> **WORK TO BE COMPLETED**: Taking the listing below, restate word for word each line from the line with "simp [hnr, hng, hnb]" to the line with "ind = string.find(word)", ends included, and stop there.

^^^^^^^^

-- pv_equiv track=rewrite | github.com/lukeboxwalker/advent-of-code | year_2023/day_02/puzzle.py | game_possible_value
-- ===== SOURCE A (Python) =====
-- def game_possible_value(game):
--     for sets in game[1]:
--         for color in sets:
--             if color[1] == "red" and color[0] > 12:
--                 return 0
--             if color[1] == "green" and color[0] > 13:
--                 return 0
--             if color[1] == "blue" and color[0] > 14:
--                 return 0
--     return game[0]
-- ===== SOURCE B (Python) =====
-- def game_possible_value(game):
--     maxes = {}
--     for sets in game[1]:
--         for color in sets:
--             if color[0] > maxes.get(color[1], 0):
--                 maxes[color[1]] = color[0]
--     if maxes.get("red", 0) > 12 or maxes.get("green", 0) > 13 or maxes.get("blue", 0) > 14:
--         return 0
--     return game[0]
-- ===== Notes on version B (the rewrite author's own statement) =====
-- stated objective: alternative
-- what changed: Replaces the early-returning nested scan with a reduce-to-table pass that records each color's maximum count in a dict, followed by one threshold check of the three known colors.
import Mathlib
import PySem

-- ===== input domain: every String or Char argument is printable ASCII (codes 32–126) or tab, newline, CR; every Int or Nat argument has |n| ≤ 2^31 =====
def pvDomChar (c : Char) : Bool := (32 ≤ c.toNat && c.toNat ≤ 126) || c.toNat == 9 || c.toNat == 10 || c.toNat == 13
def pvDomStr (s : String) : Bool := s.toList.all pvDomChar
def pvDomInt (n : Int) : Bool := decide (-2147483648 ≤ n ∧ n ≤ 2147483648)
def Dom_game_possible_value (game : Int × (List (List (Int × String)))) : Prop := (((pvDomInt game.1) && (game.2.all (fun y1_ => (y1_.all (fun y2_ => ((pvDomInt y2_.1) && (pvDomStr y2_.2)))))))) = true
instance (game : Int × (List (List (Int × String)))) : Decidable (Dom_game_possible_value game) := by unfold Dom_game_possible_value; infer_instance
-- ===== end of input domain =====

-- B replaces A's early-returning nested scan by a max-per-color table plus one threshold check (objective: alternative decomposition).

-- ===== PORT A =====
-- inner 'for color in sets' loop: true = the early 'return 0' fires
def pvAScan : List (Int × String) → Bool
  | [] => false
  | c :: rest =>
    if c.2 == "red" && 12 < c.1 then true
    else if c.2 == "green" && 13 < c.1 then true
    else if c.2 == "blue" && 14 < c.1 then true
    else pvAScan rest

-- outer 'for sets in game[1]' loop
def pvAOuter : List (List (Int × String)) → Bool
  | [] => false
  | s :: rest => if pvAScan s then true else pvAOuter rest

def game_possible_value (game : Int × (List (List (Int × String)))) : Int :=
  if pvAOuter game.2 then 0 else game.1

-- ===== PORT B =====
-- one entry of the max-building pass: maxes[color[1]] = color[0] if it is larger
def pvBStep (d : PySem.Dict String Int) (c : Int × String) : PySem.Dict String Int :=
  if d.getD c.2 0 < c.1 then d.insert c.2 c.1 else d

def game_possible_value_alt (game : Int × (List (List (Int × String)))) : Int :=
  let maxes := game.2.foldl (fun d s => s.foldl pvBStep d) PySem.Dict.empty
  if 12 < maxes.getD "red" 0 || 13 < maxes.getD "green" 0 || 14 < maxes.getD "blue" 0 then 0
  else game.1

-- ===== PRECONDITION & SPEC =====
def Spec_game_possible_value (game : Int × (List (List (Int × String)))) (out : Int) : Prop := out = game_possible_value_alt game
instance (game : Int × (List (List (Int × String)))) (out : Int) : Decidable (Spec_game_possible_value game out) := by unfold Spec_game_possible_value; infer_instance

-- ===== CLAIM (what is proved, stated in full; the proofs are below) =====
def Claim_equal_game_possible_value : Prop := ∀ (game : Int × (List (List (Int × String)))), Dom_game_possible_value game → Spec_game_possible_value game (game_possible_value game)

-- ===== LEMMAS AND PROOFS =====

theorem pvBStep_getD (d : PySem.Dict String Int) (c : Int × String) (k : String) (L : Int) :
    (L < (pvBStep d c).getD k 0) ↔ (L < d.getD k 0 ∨ (c.2 = k ∧ L < c.1)) := by
  unfold pvBStep
  split_ifs with h
  · simp only [PySem.Dict.getD_insert]
    by_cases hk : k = c.2
    · subst hk; simp; omega
    · simp [hk, Ne.symm hk]
  · constructor
    · intro hL; exact Or.inl hL
    · rintro (hL | ⟨he, hc⟩)
      · exact hL
      · subst he; omega

theorem pvBFold_getD (s : List (Int × String)) (d : PySem.Dict String Int) (k : String) (L : Int) :
    (L < (s.foldl pvBStep d).getD k 0) ↔
      (L < d.getD k 0 ∨ s.any (fun c => c.2 == k && decide (L < c.1)) = true) := by
  induction s generalizing d with
  | nil => simp
  | cons c rest ih =>
    simp only [List.foldl_cons, List.any_cons]
    rw [ih, pvBStep_getD]
    simp [Bool.and_eq_true, or_assoc]

theorem pvBOuterFold_getD (l : List (List (Int × String))) (k : String) (L : Int) (hL : 0 ≤ L) :
    (L < (l.foldl (fun d s => s.foldl pvBStep d) PySem.Dict.empty).getD k 0) ↔
      (l.any (fun s => s.any (fun c => c.2 == k && decide (L < c.1))) = true) := by
  suffices h : ∀ d : PySem.Dict String Int,
      (L < (l.foldl (fun (d : PySem.Dict String Int) (s : List (Int × String)) => s.foldl pvBStep d) d).getD k 0) ↔
      (L < d.getD k 0 ∨ l.any (fun s => s.any (fun c => c.2 == k && decide (L < c.1))) = true) by
    rw [h]; simp [PySem.Dict.getD_empty]; omega
  induction l with
  | nil => simp
  | cons s rest ih =>
    intro d
    simp only [List.foldl_cons, List.any_cons]
    rw [ih, pvBFold_getD]
    simp [or_assoc]

theorem pvAScan_any (s : List (Int × String)) :
    pvAScan s = s.any (fun c =>
      (c.2 == "red" && decide (12 < c.1)) || (c.2 == "green" && decide (13 < c.1)) ||
      (c.2 == "blue" && decide (14 < c.1))) := by
  induction s with
  | nil => rfl
  | cons c rest ih =>
    unfold pvAScan
    split_ifs with h1 h2 h3 <;> simp_all

theorem pvAOuter_any (l : List (List (Int × String))) :
    pvAOuter l = l.any pvAScan := by
  induction l with
  | nil => rfl
  | cons s rest ih =>
    unfold pvAOuter
    split_ifs with h <;> simp_all

-- ===== VERDICT (by name: the statement is the Claim_ definition above) =====
theorem game_possible_value_spec : Claim_equal_game_possible_value := by
  intro game _
  unfold Spec_game_possible_value game_possible_value game_possible_value_alt
  have hA := pvAOuter_any game.2
  have hR := pvBOuterFold_getD game.2 "red" 12 (by norm_num)
  have hG := pvBOuterFold_getD game.2 "green" 13 (by norm_num)
  have hB := pvBOuterFold_getD game.2 "blue" 14 (by norm_num)
  by_cases h : pvAOuter game.2 = true
  · -- A returns 0: some entry exceeds a limit, so some max exceeds its limit
    rw [if_pos h]
    rw [hA] at h
    simp only [List.any_eq_true, pvAScan_any, Bool.or_eq_true, Bool.and_eq_true,
      beq_iff_eq, decide_eq_true_eq] at h
    simp only [List.any_eq_true, Bool.and_eq_true, beq_iff_eq,
      decide_eq_true_eq] at hR hG hB
    have : (12 < (game.2.foldl (fun d s => s.foldl pvBStep d) PySem.Dict.empty).getD "red" 0)
        ∨ (13 < (game.2.foldl (fun d s => s.foldl pvBStep d) PySem.Dict.empty).getD "green" 0)
        ∨ (14 < (game.2.foldl (fun d s => s.foldl pvBStep d) PySem.Dict.empty).getD "blue" 0) := by
      obtain ⟨s, hs, c, hc, hcase⟩ := h
      rcases hcase with (⟨he, hl⟩ | ⟨he, hl⟩) | ⟨he, hl⟩
      · exact Or.inl (hR.mpr ⟨s, hs, c, hc, he, hl⟩)
      · exact Or.inr (Or.inl (hG.mpr ⟨s, hs, c, hc, he, hl⟩))
      · exact Or.inr (Or.inr (hB.mpr ⟨s, hs, c, hc, he, hl⟩))
    simp only []
    rcases this with h1 | h1 | h1 <;> simp [h1]
  · -- A falls through: no entry exceeds, so no max exceeds
    rw [if_neg h]
    rw [hA] at h
    simp only [List.any_eq_true, pvAScan_any, Bool.or_eq_true, Bool.and_eq_true,
      beq_iff_eq, decide_eq_true_eq, not_exists, not_or, not_and] at h
    simp only [List.any_eq_true, Bool.and_eq_true, beq_iff_eq,
      decide_eq_true_eq] at hR hG hB
    have hnr : ¬ (12 < (game.2.foldl (fun d s => s.foldl pvBStep d) PySem.Dict.empty).getD "red" 0) := by
      rw [hR]; rintro ⟨s, hs, c, hc, he, hl⟩
      exact ((h s hs c hc).1.1 he) hl
    have hng : ¬ (13 < (game.2.foldl (fun d s => s.foldl pvBStep d) PySem.Dict.empty).getD "green" 0) := by
      rw [hG]; rintro ⟨s, hs, c, hc, he, hl⟩
      exact ((h s hs c hc).1.2 he) hl
    have hnb : ¬ (14 < (game.2.foldl (fun d s => s.foldl pvBStep d) PySem.Dict.empty).getD "blue" 0) := by
      rw [hB]; rintro ⟨s, hs, c, hc, he, hl⟩
      exact ((h s hs c hc).2 he) hl
    simp [hnr, hng, hnb]
-- pv_equiv track=rewrite | github.com/LucyIvatt/Advent-of-Code-22 | 2023/01 Trebuchet/solution.py | find_number_locations
-- ===== SOURCE A (Python) =====
-- NUMBER_DICT = {'one':   1,
--                'two':   2,
--                'three': 3,
--                'four':  4,
--                'five':  5,
--                'six':   6,
--                'seven': 7,
--                'eight': 8,
--                'nine':  9}
--
-- def find_number_locations(puzzle_input):
--     modified_input = []
--
--     for string in puzzle_input:
--         number_locations = {}
--
--         # Saves location index of worded numbers
--         for word, number in NUMBER_DICT.items():
--             ind = string.find(word)
--             if ind != -1: number_locations[ind]= str(number)
--
--         # Saves location of digits
--         for i in range(len(string)):
--             if string[i].isdigit():
--                 number_locations[i]=string[i]
--
--         modified_input.append(number_locations)
--     return modified_input
-- ===== SOURCE B (Python) =====
-- NUMBER_DICT = {'one':   1,
--                'two':   2,
--                'three': 3,
--                'four':  4,
--                'five':  5,
--                'six':   6,
--                'seven': 7,
--                'eight': 8,
--                'nine':  9}
--
-- # word candidates indexed by their first letter, with str(number) precomputed
-- _BY_FIRST = {}
-- for _w, _n in NUMBER_DICT.items():
--     _BY_FIRST.setdefault(_w[0], []).append((_w, str(_n)))
--
--
-- def find_number_locations(puzzle_input):
--     modified_input = []
--     for string in puzzle_input:
--         found = {}      # word -> index of its first occurrence
--         digits = []     # (index, digit character) in order
--         for i, ch in enumerate(string):
--             if ch.isdigit():
--                 digits.append((i, ch))
--             else:
--                 for word, value in _BY_FIRST.get(ch, ()):
--                     if word not in found and string.startswith(word, i):
--                         found[word] = i
--         number_locations = {}
--         for word, number in NUMBER_DICT.items():
--             if word in found:
--                 number_locations[found[word]] = str(number)
--         for i, ch in digits:
--             number_locations[i] = ch
--         modified_input.append(number_locations)
--     return modified_input
-- ===== Notes on version B (the rewrite author's own statement) =====
-- stated objective: alternative
-- what changed: Instead of running nine separate str.find scans plus a digit scan per line, B makes one combined left-to-right pass per line (recording each word-number's first occurrence via a first-letter index and a seen-dict, and every digit position), then assembles the dict in NUMBER_DICT order followed by the digits.
import Mathlib
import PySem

^^^^^^^^

> **TASK RESPONSE**:
    simp [hnr, hng, hnb]
-- pv_equiv track=rewrite | github.com/LucyIvatt/Advent-of-Code-22 | 2023/01 Trebuchet/solution.py | find_number_locations
-- ===== SOURCE A (Python) =====
-- NUMBER_DICT = {'one':   1,
--                'two':   2,
--                'three': 3,
--                'four':  4,
--                'five':  5,
--                'six':   6,
--                'seven': 7,
--                'eight': 8,
--                'nine':  9}
--
-- def find_number_locations(puzzle_input):
--     modified_input = []
--
--     for string in puzzle_input:
--         number_locations = {}
--
--         # Saves location index of worded numbers
--         for word, number in NUMBER_DICT.items():
--             ind = string.find(word)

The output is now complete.